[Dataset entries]
Content starts

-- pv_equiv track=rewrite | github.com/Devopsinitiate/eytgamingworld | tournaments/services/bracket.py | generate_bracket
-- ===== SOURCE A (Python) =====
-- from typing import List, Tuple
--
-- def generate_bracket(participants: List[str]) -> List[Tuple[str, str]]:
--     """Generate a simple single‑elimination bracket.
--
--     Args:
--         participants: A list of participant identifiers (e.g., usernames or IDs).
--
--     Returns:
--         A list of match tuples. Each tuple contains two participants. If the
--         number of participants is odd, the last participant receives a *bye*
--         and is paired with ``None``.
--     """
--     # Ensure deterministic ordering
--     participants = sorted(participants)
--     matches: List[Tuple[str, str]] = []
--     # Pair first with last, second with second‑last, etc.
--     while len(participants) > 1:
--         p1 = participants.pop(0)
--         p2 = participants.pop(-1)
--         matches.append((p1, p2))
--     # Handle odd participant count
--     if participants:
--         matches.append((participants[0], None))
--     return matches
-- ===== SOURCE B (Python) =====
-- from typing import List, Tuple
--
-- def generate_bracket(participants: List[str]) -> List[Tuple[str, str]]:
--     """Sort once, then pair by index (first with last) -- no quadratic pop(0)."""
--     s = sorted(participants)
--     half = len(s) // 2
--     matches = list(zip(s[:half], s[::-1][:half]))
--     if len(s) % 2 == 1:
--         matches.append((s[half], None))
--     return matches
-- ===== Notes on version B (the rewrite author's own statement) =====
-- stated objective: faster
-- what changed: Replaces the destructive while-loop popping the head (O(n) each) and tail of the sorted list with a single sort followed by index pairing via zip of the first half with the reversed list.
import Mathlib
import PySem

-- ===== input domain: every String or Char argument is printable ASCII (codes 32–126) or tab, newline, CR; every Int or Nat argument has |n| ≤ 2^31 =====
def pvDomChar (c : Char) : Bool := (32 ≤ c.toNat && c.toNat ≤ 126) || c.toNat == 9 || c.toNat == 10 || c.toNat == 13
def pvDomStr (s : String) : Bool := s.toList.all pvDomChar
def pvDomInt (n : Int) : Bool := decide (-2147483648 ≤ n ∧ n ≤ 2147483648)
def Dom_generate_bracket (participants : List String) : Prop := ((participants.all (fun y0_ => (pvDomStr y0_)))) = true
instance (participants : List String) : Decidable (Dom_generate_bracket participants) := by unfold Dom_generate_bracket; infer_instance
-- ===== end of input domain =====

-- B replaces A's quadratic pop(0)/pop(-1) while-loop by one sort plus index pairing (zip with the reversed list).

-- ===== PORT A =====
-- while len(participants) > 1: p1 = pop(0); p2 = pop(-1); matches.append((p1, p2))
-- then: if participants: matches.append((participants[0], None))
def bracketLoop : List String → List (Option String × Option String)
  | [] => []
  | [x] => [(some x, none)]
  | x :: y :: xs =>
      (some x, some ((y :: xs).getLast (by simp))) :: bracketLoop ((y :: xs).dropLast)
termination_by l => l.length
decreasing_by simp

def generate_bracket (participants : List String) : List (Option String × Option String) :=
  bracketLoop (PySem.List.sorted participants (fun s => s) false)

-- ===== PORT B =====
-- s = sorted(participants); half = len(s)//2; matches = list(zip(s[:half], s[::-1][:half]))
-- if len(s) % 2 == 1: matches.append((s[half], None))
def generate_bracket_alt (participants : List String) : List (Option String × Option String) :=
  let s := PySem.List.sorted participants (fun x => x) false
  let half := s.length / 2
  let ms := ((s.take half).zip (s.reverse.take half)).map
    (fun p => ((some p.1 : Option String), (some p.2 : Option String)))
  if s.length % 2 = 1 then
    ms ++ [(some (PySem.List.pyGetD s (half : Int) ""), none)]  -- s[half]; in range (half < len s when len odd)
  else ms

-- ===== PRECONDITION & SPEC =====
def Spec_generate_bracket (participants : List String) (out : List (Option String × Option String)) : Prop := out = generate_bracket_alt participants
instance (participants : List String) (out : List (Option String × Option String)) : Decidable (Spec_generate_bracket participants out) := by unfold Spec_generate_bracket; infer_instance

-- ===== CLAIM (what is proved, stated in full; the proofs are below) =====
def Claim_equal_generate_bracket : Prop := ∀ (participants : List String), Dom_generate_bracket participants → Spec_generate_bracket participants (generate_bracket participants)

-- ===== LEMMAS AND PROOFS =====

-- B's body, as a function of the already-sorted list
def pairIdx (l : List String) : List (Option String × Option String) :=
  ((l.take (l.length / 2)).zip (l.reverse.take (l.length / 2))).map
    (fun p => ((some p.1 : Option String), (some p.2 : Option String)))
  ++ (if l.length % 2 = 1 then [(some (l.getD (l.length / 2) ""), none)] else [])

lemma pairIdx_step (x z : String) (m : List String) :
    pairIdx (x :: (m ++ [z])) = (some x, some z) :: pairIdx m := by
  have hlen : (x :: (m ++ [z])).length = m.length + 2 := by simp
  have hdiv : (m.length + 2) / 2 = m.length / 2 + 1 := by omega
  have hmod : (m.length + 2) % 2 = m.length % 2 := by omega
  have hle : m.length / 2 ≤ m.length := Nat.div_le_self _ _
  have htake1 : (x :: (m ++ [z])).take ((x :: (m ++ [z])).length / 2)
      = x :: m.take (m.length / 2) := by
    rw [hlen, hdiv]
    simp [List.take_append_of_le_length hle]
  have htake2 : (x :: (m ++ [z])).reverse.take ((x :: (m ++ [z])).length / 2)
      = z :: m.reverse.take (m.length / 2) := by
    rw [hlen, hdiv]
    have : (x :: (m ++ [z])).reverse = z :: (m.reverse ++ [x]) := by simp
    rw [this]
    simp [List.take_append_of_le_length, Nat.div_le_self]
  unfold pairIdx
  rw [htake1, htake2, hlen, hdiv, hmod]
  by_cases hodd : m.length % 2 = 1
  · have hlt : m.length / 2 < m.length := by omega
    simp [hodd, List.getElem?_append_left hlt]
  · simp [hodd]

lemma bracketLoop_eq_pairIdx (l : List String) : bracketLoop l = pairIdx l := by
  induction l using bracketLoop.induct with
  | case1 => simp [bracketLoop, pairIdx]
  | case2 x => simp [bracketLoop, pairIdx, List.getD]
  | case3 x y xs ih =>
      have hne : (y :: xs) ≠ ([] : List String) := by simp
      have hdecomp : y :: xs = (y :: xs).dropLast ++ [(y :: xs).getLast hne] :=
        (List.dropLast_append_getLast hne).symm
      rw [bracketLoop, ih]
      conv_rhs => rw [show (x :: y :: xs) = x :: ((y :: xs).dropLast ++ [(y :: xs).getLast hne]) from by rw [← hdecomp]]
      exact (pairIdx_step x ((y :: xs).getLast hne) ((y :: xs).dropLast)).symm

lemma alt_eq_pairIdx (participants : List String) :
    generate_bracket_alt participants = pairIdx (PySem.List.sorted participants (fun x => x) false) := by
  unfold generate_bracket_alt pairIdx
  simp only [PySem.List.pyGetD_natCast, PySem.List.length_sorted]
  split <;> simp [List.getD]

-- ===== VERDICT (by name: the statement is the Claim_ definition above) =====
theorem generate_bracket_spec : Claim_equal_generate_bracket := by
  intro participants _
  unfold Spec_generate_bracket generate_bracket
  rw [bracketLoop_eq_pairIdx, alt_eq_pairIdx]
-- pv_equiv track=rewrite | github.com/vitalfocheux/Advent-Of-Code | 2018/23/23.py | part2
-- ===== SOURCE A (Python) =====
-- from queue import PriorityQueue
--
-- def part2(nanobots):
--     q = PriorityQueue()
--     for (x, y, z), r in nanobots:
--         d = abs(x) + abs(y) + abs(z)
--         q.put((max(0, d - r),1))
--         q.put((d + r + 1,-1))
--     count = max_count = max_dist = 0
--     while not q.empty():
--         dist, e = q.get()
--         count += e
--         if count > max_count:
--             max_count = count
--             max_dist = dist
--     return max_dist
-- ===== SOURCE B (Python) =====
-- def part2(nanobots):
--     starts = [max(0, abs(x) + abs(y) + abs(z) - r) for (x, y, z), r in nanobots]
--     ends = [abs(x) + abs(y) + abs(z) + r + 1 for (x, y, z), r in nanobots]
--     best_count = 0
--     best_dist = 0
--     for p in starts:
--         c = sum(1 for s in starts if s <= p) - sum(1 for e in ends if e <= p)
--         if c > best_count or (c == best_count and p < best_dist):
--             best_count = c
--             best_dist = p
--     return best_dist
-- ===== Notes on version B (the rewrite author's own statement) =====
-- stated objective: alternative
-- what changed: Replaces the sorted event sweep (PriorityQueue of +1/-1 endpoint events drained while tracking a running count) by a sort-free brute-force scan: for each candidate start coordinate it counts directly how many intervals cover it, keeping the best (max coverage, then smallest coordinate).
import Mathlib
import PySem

Content ends
Content starts

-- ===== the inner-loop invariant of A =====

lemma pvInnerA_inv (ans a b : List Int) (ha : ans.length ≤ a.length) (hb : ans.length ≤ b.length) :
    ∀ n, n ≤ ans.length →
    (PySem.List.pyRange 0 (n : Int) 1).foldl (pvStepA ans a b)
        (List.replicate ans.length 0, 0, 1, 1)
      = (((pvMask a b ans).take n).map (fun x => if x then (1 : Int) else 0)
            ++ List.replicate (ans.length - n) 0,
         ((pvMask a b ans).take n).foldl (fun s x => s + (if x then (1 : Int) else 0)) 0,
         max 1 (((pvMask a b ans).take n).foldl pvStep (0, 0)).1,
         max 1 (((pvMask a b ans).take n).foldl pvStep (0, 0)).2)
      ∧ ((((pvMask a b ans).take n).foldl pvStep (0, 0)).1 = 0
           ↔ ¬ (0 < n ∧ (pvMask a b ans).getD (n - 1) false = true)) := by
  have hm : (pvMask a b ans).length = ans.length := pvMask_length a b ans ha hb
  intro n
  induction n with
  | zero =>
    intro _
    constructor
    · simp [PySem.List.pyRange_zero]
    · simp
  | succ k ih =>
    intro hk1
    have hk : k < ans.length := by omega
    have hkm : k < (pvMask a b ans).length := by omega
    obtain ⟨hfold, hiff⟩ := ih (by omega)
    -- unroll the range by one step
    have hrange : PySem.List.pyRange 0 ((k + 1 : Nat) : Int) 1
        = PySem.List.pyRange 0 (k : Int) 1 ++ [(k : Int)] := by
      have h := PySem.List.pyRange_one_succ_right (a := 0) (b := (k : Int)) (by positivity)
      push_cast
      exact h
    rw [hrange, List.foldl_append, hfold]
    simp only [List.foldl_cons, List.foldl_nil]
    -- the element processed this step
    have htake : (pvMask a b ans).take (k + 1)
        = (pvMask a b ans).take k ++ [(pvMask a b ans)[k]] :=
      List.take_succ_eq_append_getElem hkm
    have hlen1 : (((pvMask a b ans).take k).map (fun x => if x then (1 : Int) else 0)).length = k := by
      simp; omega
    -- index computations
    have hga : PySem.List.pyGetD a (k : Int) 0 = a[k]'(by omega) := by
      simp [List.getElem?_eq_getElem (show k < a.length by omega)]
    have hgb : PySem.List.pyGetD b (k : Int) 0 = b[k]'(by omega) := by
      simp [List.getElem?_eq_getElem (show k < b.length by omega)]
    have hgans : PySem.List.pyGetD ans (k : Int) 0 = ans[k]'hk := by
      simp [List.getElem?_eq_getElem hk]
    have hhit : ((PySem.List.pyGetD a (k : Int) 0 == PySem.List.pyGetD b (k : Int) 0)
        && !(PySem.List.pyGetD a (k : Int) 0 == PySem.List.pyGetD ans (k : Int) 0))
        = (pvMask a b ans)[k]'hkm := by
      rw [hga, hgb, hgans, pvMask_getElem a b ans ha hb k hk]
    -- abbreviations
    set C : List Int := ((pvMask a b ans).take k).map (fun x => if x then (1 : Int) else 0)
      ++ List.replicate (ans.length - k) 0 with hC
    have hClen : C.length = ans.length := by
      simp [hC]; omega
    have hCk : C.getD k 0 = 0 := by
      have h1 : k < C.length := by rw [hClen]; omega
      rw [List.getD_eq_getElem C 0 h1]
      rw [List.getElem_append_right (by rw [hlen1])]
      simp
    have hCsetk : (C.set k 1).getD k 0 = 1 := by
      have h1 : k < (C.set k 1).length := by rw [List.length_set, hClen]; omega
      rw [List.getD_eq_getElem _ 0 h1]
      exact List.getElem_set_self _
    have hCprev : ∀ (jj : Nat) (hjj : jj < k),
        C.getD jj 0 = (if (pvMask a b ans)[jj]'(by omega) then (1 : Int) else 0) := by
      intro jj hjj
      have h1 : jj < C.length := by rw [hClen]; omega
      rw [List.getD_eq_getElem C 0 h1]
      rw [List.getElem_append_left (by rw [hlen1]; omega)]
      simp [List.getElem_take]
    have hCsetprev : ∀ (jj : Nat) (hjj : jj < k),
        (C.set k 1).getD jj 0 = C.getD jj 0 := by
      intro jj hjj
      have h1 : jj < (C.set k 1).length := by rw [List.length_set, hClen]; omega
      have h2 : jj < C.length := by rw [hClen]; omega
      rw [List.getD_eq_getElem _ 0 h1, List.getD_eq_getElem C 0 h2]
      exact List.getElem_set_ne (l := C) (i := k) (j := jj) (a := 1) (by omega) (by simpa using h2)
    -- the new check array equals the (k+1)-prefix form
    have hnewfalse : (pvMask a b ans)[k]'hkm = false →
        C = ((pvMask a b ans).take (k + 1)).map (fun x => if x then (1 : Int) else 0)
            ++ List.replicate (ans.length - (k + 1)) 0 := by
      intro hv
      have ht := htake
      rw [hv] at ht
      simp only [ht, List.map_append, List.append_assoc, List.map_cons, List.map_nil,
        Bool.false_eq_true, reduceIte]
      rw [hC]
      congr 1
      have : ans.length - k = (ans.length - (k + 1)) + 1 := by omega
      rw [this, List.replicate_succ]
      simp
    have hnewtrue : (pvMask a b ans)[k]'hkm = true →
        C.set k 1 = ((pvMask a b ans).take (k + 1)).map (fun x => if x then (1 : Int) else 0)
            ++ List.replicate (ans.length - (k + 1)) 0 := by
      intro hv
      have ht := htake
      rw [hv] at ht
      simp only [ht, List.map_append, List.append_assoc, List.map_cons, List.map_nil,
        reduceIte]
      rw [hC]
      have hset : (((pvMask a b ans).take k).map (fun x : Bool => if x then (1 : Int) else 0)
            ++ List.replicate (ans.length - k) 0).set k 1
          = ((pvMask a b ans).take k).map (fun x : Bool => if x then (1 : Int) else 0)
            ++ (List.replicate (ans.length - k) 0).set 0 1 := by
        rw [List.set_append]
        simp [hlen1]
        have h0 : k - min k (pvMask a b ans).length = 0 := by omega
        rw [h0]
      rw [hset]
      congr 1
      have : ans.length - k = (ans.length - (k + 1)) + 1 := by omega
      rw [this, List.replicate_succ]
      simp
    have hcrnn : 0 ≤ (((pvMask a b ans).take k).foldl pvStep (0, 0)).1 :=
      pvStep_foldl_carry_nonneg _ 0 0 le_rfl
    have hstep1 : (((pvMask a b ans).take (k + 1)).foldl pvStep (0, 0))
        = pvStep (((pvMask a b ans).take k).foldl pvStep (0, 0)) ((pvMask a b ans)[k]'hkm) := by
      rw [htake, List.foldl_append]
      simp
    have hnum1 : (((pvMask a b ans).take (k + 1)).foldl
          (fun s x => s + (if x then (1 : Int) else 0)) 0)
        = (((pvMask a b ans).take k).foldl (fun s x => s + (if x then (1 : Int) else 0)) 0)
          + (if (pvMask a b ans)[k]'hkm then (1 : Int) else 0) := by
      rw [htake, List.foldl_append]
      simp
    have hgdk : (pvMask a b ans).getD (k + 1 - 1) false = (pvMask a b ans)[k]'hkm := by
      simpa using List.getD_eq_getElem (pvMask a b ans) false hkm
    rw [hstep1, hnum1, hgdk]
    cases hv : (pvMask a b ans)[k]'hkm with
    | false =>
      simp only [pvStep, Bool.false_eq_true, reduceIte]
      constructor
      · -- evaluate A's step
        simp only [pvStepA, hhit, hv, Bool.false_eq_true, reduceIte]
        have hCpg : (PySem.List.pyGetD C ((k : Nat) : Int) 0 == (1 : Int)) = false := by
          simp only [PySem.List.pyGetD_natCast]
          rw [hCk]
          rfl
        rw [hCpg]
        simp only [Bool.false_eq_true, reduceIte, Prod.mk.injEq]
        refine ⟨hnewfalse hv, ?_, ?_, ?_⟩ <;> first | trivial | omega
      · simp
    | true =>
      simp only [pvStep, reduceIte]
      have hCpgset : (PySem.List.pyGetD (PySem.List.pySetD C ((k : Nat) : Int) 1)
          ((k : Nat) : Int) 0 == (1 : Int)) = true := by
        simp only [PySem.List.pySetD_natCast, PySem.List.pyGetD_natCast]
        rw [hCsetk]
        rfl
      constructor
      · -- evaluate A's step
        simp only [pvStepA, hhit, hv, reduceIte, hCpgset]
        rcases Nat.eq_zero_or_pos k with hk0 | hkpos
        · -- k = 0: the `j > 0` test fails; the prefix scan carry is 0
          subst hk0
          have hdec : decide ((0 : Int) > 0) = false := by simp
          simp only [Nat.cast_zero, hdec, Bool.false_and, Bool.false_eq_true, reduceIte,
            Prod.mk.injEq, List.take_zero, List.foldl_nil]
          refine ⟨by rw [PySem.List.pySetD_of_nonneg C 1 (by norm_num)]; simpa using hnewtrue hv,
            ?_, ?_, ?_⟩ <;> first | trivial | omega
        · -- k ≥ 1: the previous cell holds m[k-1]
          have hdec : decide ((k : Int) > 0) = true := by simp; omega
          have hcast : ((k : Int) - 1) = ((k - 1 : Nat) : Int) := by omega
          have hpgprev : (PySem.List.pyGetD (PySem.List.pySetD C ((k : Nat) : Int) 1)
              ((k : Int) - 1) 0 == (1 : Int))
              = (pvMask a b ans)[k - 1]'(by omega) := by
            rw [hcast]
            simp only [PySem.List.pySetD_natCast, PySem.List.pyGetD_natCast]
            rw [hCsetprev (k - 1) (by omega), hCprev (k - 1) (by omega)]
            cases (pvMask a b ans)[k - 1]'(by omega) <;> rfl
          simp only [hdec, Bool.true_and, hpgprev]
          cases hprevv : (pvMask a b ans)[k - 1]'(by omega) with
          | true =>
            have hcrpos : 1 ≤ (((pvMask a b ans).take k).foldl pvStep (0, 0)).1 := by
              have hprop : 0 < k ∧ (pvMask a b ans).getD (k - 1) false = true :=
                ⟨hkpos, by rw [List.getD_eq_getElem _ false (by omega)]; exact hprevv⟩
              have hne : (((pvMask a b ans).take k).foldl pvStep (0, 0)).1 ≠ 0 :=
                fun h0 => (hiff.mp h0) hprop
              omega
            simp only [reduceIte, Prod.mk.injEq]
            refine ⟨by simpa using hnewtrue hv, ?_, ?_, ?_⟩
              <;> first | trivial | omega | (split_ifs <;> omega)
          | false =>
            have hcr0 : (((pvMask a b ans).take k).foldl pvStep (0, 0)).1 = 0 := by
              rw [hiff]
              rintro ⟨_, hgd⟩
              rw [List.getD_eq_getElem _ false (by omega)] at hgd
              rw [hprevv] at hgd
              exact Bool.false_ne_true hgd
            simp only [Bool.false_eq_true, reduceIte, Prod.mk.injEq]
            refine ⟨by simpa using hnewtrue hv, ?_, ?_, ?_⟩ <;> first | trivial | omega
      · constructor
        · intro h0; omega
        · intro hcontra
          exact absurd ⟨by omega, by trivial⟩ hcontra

Content ends

[To do] Of all the entries above, repeat only the lines from the line that has "have hgdk : (pvMask" to the line that has "simp only [pvStep, reduceIte]", both lines included, exactly.

[Final answer]
    have hgdk : (pvMask a b ans).getD (k + 1 - 1) false = (pvMask a b ans)[k]'hkm := by
      simpa using List.getD_eq_getElem (pvMask a b ans) false hkm
    rw [hstep1, hnum1, hgdk]
    cases hv : (pvMask a b ans)[k]'hkm with
    | false =>
      simp only [pvStep, Bool.false_eq_true, reduceIte]
      constructor
      · -- evaluate A's step
        simp only [pvStepA, hhit, hv, Bool.false_eq_true, reduceIte]
        have hCpg : (PySem.List.pyGetD C ((k : Nat) : Int) 0 == (1 : Int)) = false := by
          simp only [PySem.List.pyGetD_natCast]
          rw [hCk]
          rfl
        rw [hCpg]
        simp only [Bool.false_eq_true, reduceIte, Prod.mk.injEq]
        refine ⟨hnewfalse hv, ?_, ?_, ?_⟩ <;> first | trivial | omega
      · simp
    | true =>
      simp only [pvStep, reduceIte]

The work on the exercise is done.